═══ Source material

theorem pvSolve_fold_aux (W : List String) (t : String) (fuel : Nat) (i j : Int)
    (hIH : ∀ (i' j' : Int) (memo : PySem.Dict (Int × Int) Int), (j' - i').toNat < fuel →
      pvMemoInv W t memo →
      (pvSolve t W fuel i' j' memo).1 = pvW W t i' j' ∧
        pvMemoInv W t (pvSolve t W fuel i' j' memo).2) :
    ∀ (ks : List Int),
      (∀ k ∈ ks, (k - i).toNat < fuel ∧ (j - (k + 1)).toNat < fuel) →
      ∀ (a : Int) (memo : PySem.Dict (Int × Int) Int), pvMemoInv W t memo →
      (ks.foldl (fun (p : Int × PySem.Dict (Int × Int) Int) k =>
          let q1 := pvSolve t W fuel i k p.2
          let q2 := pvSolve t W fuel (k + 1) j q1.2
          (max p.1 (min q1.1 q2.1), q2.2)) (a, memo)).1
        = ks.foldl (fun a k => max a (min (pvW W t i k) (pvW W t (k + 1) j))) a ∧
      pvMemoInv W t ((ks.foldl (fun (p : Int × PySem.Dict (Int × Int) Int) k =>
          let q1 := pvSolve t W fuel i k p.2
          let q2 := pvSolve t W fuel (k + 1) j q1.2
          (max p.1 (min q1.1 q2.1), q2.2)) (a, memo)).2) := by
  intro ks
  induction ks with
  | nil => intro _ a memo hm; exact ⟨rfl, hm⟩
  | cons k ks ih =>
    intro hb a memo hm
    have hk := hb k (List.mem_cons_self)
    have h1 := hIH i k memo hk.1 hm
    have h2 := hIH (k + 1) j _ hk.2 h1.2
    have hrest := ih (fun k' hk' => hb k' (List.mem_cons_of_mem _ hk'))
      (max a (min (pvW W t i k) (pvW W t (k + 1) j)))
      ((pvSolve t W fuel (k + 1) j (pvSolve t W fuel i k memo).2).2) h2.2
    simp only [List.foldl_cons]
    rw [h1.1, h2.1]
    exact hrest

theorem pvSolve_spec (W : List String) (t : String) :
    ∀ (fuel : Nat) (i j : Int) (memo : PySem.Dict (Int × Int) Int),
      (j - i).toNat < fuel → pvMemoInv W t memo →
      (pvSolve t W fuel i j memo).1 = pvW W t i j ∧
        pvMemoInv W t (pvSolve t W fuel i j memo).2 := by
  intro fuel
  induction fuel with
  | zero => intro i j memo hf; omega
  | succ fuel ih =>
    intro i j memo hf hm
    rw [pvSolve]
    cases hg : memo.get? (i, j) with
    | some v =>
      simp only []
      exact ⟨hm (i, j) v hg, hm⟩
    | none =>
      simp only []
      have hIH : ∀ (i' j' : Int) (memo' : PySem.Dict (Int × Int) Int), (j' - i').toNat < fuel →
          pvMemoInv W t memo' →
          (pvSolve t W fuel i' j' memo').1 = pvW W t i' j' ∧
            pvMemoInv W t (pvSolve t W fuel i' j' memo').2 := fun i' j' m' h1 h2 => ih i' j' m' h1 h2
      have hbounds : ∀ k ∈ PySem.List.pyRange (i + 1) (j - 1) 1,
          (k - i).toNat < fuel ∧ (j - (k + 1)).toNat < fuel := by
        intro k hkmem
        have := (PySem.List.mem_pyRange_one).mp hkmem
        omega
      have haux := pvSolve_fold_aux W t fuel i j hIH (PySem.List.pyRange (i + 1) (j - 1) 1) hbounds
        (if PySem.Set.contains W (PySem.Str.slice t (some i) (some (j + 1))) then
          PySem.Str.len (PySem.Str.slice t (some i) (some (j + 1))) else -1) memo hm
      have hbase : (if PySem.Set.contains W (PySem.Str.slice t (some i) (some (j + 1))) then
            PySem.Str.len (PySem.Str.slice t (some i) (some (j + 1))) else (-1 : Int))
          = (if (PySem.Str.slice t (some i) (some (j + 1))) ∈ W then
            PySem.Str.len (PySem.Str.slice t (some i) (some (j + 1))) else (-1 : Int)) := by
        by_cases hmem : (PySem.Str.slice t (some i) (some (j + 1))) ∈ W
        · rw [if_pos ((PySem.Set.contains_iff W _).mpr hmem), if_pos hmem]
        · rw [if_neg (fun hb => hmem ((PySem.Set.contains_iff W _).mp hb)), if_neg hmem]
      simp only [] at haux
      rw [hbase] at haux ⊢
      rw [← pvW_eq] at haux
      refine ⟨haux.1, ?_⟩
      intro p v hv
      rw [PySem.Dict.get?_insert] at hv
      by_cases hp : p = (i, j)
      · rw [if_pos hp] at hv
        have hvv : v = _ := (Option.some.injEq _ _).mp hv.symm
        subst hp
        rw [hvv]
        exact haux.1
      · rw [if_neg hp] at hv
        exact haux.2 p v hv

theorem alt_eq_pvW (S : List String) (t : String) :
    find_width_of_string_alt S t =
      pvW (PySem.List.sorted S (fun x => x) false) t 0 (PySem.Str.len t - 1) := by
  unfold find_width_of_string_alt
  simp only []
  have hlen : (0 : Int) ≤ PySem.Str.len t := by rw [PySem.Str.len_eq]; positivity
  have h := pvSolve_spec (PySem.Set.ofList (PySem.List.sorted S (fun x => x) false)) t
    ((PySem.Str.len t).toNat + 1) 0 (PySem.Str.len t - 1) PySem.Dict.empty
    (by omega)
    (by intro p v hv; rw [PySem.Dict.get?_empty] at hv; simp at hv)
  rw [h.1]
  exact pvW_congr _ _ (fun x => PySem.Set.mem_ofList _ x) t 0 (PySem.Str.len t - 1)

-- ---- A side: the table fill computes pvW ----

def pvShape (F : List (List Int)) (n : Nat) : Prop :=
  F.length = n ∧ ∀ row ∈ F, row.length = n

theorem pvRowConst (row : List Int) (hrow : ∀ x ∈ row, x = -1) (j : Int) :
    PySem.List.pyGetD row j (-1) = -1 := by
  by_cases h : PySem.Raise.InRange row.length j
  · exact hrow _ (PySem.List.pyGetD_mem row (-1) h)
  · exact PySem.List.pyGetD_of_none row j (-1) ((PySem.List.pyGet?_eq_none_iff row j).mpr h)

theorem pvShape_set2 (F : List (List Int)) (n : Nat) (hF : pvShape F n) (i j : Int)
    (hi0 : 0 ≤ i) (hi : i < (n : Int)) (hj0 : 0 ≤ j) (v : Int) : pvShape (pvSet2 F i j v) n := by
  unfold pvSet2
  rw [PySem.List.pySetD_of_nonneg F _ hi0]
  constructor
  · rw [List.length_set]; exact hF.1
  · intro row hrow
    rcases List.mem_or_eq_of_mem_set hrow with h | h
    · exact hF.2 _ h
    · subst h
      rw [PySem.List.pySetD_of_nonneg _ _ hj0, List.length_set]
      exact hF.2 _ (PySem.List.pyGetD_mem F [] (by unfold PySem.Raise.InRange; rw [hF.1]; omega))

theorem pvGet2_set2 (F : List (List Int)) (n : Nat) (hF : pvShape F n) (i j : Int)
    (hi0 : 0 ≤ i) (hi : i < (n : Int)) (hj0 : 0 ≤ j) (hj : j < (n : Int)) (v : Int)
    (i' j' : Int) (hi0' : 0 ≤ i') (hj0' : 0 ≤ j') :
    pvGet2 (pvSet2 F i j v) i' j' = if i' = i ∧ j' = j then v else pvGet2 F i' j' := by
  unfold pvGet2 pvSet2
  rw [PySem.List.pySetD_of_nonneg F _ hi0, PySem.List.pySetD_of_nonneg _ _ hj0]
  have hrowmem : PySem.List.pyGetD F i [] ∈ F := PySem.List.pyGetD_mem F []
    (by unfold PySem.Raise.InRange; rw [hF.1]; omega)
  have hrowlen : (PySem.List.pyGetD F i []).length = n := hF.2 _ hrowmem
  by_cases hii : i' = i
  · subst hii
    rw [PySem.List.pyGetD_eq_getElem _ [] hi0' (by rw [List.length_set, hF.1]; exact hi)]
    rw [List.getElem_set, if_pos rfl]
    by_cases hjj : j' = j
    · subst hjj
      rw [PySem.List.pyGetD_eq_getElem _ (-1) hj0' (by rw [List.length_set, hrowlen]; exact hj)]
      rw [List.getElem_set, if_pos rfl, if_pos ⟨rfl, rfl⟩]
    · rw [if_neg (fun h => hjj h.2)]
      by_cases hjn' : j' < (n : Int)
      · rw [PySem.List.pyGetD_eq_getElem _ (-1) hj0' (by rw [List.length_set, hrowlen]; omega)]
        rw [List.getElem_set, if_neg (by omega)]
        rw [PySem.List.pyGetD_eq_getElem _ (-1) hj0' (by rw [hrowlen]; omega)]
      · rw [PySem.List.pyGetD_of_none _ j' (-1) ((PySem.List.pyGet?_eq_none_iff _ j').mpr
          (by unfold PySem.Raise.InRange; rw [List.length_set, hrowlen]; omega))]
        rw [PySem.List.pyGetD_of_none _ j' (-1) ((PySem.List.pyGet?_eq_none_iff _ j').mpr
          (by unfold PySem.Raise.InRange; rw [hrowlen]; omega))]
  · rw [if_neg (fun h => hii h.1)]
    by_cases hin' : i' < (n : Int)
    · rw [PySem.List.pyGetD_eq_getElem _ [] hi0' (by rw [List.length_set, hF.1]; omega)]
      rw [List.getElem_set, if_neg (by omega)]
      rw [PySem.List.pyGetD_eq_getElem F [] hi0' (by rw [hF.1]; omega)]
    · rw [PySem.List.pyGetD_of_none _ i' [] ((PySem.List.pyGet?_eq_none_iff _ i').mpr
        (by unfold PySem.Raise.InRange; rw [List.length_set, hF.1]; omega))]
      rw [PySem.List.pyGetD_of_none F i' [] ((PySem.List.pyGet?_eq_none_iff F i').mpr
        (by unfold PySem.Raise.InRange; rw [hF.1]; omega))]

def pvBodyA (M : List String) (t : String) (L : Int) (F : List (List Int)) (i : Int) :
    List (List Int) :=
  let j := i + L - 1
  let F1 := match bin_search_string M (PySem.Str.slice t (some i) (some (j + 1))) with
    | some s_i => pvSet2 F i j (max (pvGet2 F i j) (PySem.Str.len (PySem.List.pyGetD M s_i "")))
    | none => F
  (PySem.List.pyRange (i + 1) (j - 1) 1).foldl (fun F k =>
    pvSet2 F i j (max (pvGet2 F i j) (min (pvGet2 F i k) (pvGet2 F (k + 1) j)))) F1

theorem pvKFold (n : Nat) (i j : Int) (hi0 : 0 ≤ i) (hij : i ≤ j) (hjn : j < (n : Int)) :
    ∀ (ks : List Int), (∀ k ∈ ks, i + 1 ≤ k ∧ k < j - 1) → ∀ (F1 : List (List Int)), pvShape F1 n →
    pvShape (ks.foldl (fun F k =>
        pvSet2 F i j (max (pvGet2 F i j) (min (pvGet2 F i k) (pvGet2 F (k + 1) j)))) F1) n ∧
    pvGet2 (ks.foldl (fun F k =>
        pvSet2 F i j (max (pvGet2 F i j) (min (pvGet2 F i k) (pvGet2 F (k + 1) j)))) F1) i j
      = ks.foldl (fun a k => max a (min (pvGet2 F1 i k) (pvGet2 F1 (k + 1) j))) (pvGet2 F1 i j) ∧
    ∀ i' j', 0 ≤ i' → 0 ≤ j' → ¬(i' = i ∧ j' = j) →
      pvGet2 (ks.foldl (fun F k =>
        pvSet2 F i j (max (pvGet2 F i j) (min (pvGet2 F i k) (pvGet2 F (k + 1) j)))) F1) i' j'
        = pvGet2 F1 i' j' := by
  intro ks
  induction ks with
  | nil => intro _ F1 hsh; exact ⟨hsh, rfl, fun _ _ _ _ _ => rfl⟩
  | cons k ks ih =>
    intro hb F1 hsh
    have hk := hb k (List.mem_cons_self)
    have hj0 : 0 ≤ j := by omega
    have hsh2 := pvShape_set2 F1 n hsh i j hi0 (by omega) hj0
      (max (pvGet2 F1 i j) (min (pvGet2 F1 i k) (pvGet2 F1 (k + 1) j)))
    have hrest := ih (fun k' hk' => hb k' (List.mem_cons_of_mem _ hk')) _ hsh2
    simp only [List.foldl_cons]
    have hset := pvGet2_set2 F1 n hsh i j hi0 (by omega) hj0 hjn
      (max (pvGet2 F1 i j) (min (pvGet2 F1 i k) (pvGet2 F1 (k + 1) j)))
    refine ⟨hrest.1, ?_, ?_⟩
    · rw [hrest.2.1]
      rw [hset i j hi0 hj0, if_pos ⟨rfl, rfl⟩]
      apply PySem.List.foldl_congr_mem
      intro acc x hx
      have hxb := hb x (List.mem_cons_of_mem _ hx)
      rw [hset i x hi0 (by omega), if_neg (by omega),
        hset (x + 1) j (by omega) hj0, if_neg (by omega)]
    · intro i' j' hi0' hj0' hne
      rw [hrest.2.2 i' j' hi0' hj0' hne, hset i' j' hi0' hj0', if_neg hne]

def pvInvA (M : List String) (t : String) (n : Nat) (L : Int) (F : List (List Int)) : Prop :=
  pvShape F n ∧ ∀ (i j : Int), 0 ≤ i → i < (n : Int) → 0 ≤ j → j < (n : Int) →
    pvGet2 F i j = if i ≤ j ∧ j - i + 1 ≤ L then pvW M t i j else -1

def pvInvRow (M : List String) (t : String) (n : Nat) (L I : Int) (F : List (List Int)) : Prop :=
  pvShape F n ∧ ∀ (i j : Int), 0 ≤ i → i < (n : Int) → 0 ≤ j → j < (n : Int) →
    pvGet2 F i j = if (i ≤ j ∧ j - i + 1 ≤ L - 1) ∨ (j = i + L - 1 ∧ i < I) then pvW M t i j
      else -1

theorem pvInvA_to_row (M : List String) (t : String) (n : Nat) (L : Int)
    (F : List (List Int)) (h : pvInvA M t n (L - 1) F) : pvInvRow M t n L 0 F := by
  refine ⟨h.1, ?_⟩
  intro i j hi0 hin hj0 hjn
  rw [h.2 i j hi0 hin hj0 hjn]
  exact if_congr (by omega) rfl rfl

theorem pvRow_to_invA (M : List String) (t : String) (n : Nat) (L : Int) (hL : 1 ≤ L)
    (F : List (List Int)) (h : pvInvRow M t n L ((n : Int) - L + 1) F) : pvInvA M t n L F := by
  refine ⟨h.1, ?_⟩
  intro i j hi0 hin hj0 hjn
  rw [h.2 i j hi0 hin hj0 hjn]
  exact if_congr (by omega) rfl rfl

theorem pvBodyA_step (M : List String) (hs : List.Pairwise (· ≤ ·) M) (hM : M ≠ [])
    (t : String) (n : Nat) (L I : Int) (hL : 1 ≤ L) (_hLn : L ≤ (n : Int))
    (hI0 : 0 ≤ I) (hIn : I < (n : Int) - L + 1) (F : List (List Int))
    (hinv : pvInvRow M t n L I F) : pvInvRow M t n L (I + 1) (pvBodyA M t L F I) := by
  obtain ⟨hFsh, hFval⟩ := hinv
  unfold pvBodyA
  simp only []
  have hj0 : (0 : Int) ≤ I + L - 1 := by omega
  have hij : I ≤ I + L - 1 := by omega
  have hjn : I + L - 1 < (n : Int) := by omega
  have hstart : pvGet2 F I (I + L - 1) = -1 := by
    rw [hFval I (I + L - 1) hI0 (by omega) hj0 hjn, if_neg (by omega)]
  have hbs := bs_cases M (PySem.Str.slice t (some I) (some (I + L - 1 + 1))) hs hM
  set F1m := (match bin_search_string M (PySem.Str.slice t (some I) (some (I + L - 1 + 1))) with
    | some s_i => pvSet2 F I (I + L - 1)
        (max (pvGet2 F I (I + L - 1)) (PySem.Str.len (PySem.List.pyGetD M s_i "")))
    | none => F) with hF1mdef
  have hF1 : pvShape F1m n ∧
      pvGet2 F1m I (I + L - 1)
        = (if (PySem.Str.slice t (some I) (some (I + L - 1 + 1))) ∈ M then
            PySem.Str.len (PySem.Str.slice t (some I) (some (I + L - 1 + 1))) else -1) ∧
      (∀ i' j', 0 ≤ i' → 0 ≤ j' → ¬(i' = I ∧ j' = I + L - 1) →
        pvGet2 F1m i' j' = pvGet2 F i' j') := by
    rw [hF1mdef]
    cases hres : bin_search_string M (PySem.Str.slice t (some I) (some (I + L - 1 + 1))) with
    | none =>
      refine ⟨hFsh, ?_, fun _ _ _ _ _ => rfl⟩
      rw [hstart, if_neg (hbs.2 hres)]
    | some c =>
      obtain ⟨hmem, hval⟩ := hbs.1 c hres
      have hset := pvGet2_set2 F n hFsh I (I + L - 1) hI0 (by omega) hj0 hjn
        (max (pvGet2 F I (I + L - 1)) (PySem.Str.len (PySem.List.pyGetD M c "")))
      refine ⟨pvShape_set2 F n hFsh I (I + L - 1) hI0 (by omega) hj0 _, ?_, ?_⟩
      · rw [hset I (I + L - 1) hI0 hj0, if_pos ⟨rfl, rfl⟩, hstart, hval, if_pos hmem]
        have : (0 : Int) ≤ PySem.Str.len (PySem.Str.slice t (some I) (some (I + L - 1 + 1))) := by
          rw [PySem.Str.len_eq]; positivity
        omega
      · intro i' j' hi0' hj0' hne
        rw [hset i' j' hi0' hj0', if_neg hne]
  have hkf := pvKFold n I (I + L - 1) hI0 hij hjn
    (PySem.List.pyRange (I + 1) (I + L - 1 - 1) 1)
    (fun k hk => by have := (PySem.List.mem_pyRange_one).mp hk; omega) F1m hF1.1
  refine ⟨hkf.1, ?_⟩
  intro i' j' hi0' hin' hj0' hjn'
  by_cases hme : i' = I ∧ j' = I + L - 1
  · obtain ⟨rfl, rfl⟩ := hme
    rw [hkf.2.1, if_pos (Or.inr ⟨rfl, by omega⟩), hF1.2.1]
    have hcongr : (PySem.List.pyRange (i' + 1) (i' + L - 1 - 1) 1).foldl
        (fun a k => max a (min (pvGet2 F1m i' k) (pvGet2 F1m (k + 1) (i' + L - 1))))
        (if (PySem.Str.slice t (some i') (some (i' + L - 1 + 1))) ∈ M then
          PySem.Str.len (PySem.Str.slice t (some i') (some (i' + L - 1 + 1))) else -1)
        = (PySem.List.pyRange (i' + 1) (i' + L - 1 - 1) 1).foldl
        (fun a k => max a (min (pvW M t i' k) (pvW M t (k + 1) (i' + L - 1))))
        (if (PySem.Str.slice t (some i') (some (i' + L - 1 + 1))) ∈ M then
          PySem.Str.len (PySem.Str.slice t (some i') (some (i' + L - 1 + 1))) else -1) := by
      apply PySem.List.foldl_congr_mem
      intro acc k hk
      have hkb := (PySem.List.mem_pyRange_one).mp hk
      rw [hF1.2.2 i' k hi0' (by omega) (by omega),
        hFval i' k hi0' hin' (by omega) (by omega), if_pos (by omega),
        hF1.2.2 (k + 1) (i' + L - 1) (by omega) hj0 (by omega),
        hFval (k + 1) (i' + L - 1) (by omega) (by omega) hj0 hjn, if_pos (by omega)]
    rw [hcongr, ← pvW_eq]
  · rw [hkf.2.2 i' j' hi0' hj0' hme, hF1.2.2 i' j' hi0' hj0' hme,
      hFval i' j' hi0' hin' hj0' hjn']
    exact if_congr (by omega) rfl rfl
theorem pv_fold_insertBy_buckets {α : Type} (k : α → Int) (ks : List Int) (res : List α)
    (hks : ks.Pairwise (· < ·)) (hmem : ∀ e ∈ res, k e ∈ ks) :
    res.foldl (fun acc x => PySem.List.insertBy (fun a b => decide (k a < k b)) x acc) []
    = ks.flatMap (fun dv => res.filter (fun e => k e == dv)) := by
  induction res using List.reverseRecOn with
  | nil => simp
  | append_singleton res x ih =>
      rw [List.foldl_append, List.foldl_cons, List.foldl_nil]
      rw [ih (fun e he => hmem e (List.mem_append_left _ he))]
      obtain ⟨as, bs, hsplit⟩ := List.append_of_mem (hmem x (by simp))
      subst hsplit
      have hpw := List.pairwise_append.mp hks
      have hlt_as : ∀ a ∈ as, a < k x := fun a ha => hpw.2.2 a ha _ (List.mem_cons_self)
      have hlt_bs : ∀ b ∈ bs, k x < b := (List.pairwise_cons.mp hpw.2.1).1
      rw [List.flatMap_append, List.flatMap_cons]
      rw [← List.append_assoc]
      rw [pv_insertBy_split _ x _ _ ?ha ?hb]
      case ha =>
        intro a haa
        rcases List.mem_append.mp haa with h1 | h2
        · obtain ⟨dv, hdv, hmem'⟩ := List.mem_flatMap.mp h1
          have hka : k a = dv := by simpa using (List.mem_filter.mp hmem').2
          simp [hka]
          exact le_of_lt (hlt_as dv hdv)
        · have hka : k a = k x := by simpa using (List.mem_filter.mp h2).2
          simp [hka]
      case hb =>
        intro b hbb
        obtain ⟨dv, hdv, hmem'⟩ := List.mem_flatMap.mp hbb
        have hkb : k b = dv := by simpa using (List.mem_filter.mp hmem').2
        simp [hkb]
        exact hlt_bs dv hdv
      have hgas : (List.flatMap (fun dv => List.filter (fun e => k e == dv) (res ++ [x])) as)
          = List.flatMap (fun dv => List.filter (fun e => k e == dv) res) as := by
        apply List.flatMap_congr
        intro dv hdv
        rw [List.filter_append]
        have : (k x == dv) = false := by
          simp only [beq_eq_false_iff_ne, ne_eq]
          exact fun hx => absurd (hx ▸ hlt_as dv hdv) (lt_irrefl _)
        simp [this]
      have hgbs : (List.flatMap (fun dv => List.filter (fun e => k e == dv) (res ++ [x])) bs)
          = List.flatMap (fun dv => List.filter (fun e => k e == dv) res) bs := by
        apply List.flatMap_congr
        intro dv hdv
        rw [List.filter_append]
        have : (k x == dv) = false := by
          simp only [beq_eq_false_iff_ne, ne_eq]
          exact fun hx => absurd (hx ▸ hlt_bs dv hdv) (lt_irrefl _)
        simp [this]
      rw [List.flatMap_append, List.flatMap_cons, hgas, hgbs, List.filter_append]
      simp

══════

**Exercise aim**.
Check each line in the data for the word "refine", then report only how many lines contain it.

**Expected output**.
7